Work to be completed: Pull every line containing "once" from the listing below.

━━━━━━━━━━━━━━━━━━━━

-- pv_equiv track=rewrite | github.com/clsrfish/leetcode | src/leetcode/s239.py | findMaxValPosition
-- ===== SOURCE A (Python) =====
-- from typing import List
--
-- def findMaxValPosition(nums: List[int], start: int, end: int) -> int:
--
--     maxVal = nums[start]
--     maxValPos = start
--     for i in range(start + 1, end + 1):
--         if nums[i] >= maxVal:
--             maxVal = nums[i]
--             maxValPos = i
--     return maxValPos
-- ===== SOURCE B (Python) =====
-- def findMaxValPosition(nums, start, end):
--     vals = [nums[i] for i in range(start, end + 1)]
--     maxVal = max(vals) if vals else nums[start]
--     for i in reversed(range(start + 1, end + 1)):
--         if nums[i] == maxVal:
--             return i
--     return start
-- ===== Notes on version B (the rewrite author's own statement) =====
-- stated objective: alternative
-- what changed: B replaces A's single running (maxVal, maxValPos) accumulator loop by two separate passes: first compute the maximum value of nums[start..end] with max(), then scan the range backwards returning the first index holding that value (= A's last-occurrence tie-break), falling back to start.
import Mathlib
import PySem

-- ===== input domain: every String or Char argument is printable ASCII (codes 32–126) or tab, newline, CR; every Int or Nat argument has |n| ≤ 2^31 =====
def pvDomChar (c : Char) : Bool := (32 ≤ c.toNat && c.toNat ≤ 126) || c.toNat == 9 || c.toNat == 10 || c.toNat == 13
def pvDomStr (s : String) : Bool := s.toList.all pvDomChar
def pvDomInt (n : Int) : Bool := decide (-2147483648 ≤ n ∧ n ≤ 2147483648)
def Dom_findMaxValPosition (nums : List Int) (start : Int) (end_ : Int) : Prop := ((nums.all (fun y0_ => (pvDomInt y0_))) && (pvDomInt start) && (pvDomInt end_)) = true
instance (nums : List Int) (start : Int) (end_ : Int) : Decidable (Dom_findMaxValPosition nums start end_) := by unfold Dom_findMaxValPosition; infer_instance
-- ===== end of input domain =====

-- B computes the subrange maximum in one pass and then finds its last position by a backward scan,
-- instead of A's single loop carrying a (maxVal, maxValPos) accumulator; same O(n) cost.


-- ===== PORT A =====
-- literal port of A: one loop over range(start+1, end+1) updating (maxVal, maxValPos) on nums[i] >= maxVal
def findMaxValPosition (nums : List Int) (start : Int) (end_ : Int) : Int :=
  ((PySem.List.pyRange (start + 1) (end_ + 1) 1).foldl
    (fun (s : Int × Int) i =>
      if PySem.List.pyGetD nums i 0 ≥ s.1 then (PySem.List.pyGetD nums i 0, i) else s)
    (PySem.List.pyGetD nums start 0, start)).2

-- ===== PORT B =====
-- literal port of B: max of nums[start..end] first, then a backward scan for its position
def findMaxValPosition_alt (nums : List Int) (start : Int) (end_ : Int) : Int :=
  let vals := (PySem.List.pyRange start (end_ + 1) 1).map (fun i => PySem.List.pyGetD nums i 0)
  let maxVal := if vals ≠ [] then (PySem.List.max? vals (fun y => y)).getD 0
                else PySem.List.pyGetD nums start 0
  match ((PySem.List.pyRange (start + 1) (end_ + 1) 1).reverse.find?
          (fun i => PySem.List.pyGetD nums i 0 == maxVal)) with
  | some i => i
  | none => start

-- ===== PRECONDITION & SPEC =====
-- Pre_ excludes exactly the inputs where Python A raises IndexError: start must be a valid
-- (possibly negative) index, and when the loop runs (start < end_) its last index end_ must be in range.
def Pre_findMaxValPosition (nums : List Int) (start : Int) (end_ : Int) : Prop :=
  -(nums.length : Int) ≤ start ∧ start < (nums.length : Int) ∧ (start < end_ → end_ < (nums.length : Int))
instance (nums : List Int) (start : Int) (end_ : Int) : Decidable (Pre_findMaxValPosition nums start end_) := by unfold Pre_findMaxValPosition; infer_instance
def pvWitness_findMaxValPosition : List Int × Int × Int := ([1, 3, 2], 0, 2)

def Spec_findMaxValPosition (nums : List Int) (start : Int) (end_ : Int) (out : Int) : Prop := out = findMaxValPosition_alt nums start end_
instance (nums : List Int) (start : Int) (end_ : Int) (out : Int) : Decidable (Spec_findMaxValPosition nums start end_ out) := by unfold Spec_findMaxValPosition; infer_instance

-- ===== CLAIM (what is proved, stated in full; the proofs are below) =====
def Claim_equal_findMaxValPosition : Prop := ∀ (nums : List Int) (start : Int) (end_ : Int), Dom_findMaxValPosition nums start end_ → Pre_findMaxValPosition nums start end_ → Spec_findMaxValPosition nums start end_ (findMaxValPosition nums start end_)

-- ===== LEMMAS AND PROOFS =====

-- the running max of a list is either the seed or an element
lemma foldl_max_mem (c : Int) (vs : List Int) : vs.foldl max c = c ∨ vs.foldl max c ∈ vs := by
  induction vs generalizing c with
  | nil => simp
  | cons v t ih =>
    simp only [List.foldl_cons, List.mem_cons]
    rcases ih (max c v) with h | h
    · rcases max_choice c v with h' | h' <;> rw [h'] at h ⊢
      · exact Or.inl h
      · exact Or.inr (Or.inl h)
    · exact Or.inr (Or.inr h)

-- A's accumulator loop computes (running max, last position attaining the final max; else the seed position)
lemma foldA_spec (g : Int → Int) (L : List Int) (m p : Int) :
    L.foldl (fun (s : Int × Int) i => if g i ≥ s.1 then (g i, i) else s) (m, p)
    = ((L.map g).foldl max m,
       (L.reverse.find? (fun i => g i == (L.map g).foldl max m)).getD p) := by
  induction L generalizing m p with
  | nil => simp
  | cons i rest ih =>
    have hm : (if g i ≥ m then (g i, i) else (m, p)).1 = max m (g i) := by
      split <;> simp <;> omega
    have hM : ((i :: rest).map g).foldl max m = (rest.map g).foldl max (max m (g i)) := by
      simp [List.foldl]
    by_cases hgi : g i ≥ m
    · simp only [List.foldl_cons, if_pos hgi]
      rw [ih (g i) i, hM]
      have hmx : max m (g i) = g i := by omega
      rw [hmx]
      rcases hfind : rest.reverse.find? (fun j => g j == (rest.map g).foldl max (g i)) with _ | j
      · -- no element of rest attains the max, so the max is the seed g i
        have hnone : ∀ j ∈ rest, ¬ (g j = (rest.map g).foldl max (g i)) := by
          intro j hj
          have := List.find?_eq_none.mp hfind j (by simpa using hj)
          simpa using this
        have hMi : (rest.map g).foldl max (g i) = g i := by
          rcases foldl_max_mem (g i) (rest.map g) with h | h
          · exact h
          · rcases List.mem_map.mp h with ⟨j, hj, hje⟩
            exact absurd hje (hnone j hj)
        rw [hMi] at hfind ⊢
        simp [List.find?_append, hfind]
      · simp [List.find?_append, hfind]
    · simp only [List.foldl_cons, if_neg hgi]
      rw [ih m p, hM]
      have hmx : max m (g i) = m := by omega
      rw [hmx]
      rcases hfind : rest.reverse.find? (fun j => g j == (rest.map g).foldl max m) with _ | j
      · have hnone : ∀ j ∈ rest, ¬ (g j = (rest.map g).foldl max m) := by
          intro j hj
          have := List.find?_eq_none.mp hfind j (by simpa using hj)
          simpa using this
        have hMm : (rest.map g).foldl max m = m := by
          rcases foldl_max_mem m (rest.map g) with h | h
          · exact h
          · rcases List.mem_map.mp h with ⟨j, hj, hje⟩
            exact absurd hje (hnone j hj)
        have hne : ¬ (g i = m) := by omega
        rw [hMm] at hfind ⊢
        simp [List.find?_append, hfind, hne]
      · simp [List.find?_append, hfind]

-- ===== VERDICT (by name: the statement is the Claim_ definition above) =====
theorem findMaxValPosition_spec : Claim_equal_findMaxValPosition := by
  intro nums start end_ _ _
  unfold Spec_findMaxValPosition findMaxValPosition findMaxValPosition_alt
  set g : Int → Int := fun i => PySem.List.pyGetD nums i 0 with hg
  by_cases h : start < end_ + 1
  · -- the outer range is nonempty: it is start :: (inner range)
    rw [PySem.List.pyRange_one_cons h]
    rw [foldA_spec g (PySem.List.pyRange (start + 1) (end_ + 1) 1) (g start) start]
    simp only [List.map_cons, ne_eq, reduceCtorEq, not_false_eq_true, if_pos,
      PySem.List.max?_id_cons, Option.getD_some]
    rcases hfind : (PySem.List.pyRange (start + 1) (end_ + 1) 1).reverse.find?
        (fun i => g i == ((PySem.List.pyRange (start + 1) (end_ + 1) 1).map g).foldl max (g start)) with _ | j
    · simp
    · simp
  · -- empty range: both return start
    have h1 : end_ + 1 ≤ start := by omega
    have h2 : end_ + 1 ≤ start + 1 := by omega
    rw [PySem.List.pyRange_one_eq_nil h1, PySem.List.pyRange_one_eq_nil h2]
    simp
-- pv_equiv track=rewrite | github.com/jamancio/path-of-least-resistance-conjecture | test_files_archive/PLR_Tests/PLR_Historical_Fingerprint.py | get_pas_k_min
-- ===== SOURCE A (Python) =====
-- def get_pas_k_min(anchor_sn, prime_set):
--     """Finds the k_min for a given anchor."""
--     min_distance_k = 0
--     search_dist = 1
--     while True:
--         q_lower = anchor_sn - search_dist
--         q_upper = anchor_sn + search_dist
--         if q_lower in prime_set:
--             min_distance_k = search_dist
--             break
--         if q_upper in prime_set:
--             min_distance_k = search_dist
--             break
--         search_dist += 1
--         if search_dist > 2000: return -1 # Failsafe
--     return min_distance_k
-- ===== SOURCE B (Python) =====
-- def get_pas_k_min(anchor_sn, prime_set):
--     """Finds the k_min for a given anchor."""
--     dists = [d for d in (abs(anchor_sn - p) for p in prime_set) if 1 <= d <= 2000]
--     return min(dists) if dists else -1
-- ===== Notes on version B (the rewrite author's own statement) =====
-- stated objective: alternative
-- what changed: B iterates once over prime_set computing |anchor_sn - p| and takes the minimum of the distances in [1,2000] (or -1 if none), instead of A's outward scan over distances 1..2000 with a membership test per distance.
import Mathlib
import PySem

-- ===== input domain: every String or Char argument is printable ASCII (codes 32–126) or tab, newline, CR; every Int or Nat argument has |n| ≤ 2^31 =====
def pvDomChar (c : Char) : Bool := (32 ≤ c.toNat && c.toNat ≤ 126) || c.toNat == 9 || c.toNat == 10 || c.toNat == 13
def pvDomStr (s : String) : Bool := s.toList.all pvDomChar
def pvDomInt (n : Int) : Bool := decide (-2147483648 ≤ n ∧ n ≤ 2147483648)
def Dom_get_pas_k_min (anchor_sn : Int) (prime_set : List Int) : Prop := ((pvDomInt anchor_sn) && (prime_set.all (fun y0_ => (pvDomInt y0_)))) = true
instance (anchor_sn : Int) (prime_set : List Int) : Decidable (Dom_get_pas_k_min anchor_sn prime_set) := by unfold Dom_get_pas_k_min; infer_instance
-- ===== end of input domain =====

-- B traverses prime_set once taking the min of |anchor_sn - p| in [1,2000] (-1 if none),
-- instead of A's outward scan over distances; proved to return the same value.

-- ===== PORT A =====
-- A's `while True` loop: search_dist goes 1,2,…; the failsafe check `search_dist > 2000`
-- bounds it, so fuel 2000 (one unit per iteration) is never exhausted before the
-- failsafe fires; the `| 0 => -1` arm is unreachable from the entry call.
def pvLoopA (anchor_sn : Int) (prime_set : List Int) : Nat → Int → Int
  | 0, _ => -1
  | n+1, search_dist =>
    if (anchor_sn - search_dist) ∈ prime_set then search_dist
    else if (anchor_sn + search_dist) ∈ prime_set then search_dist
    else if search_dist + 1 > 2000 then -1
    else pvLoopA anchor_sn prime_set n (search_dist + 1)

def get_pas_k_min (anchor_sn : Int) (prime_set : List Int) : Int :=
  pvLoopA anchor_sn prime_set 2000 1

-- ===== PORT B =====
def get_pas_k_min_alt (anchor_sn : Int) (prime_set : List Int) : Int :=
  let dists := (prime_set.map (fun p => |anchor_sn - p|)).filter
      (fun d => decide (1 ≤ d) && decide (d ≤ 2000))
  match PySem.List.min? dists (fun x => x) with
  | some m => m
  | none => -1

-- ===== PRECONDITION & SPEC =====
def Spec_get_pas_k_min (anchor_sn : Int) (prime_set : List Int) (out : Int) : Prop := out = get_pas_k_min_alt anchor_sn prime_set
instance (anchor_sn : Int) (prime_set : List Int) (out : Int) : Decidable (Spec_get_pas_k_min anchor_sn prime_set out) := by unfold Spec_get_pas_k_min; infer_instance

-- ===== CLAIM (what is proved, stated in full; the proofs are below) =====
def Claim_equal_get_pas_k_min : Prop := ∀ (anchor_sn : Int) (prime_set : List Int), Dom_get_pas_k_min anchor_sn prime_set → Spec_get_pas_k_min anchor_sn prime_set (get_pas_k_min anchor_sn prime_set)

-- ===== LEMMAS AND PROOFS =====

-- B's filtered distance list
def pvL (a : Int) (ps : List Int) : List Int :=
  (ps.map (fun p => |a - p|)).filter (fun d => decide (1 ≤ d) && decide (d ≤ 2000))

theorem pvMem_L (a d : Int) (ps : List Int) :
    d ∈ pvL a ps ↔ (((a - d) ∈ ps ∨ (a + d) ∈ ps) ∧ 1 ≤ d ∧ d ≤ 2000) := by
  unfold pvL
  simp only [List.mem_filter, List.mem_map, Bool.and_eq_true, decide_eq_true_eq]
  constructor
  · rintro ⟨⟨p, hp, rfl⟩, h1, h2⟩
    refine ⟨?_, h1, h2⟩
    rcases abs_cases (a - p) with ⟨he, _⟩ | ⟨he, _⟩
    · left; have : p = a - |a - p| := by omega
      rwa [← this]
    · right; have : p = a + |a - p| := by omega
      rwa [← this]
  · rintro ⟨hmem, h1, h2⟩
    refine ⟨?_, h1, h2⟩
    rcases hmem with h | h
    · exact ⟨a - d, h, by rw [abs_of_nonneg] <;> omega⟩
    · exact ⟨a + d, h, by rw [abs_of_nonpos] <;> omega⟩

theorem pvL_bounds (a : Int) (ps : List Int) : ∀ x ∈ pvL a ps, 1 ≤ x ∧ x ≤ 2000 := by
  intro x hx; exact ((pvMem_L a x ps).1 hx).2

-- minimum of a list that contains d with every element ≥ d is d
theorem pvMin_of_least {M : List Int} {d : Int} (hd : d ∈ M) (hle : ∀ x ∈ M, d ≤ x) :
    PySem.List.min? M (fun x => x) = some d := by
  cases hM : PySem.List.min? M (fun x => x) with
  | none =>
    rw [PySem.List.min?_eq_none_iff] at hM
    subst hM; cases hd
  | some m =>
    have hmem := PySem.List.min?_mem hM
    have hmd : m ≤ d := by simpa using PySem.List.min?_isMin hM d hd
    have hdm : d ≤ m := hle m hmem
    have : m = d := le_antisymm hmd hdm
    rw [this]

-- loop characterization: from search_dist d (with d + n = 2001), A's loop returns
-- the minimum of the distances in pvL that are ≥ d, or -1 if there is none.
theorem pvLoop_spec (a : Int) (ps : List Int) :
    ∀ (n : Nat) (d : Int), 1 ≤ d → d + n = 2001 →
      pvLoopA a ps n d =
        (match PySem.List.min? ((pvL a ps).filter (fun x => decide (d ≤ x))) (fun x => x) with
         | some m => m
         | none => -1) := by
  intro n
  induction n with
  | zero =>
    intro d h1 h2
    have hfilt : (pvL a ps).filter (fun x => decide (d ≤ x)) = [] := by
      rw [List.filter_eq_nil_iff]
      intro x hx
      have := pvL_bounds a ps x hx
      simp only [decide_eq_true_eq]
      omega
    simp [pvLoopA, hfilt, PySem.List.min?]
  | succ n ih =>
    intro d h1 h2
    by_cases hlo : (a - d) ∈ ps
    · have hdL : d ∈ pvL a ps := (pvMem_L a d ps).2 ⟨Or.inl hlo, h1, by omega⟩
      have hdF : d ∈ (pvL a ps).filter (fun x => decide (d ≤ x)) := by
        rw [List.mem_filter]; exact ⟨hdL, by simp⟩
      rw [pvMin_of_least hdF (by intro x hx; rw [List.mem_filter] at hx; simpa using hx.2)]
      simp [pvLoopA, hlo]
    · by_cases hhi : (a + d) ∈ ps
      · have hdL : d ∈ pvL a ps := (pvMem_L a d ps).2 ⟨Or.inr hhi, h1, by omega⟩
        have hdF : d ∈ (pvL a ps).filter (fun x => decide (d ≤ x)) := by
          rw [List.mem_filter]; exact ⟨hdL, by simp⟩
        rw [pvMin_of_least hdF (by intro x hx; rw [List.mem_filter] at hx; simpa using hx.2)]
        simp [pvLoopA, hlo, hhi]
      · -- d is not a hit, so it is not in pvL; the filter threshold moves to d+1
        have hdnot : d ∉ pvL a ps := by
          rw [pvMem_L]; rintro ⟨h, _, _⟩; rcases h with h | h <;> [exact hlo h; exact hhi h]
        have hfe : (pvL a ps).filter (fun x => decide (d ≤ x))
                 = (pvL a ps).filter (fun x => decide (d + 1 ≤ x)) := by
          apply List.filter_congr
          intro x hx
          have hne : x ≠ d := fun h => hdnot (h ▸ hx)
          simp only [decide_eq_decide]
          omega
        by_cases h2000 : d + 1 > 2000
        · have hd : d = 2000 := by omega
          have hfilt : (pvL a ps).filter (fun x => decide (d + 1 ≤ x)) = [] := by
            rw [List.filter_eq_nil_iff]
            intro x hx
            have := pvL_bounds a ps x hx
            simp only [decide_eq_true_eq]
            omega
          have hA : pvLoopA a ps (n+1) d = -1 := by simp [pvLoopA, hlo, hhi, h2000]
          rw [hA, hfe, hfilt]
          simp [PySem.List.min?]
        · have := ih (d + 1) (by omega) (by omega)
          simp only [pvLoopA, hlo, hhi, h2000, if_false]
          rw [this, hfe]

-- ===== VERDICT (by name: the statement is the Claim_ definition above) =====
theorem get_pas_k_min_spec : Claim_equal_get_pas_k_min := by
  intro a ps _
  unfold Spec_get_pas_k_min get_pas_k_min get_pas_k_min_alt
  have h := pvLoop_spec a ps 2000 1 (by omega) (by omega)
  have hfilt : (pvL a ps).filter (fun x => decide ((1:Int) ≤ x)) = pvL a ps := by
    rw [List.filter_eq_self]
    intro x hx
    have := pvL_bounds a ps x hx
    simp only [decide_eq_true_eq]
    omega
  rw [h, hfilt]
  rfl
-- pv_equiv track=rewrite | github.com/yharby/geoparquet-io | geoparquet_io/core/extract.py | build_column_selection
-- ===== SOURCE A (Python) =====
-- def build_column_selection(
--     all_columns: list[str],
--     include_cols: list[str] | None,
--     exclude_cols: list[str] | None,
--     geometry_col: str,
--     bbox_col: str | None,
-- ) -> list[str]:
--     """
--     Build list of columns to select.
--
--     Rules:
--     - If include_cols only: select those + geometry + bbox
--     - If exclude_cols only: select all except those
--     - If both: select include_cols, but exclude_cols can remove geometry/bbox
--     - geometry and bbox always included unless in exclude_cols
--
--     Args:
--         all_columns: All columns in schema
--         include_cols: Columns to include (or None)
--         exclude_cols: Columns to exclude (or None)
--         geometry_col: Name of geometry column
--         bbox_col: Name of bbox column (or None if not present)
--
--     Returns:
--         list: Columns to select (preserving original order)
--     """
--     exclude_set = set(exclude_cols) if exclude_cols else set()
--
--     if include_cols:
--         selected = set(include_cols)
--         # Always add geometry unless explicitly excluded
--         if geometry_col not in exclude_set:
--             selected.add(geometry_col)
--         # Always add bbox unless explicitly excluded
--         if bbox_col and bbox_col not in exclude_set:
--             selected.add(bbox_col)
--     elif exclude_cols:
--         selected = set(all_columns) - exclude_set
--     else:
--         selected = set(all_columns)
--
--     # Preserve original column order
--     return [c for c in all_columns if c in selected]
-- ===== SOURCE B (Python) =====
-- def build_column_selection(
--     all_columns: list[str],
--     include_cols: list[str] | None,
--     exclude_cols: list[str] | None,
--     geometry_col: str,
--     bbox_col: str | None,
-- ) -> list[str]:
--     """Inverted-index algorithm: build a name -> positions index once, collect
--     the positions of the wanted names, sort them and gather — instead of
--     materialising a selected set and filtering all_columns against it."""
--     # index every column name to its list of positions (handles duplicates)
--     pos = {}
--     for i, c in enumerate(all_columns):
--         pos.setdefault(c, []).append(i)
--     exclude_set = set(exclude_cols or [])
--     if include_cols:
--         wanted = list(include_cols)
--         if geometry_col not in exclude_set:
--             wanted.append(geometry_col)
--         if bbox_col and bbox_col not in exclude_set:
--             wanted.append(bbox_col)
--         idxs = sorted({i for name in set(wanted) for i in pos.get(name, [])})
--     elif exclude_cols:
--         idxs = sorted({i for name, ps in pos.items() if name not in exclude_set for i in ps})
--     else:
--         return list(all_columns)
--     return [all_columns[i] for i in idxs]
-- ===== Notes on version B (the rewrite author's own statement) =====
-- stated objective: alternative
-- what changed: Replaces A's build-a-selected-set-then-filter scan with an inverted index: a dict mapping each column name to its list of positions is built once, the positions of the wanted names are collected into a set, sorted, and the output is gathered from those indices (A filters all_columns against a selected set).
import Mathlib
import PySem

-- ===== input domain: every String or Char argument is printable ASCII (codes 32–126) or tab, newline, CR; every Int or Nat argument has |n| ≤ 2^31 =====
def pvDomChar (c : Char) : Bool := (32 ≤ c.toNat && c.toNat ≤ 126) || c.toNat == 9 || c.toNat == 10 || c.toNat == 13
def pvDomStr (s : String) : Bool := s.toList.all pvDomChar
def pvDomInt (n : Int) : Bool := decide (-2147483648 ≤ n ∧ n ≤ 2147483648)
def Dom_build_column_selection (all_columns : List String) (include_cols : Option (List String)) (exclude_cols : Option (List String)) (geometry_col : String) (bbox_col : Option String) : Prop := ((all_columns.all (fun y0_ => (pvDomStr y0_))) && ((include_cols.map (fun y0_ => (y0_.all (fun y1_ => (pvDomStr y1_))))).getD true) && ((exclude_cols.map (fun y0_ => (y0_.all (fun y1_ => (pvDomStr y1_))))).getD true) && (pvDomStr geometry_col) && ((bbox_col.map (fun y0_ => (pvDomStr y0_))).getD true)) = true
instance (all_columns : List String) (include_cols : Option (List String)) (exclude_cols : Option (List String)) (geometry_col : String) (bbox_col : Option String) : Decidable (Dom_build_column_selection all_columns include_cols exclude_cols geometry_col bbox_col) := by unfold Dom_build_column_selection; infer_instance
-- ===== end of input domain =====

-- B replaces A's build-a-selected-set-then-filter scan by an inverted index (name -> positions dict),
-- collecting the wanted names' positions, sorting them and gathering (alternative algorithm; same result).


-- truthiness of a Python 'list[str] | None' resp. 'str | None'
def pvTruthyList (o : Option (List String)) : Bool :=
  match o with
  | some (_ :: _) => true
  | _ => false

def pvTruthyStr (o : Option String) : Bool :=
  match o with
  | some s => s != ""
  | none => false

━━━━━━━━━━━━━━━━━━━━

Task solution:
-- what changed: B iterates once over prime_set computing |anchor_sn - p| and takes the minimum of the distances in [1,2000] (or -1 if none), instead of A's outward scan over distances 1..2000 with a membership test per distance.
-- B traverses prime_set once taking the min of |anchor_sn - p| in [1,2000] (-1 if none),
--     """Inverted-index algorithm: build a name -> positions index once, collect
-- what changed: Replaces A's build-a-selected-set-then-filter scan with an inverted index: a dict mapping each column name to its list of positions is built once, the positions of the wanted names are collected into a set, sorted, and the output is gathered from those indices (A filters all_columns against a selected set).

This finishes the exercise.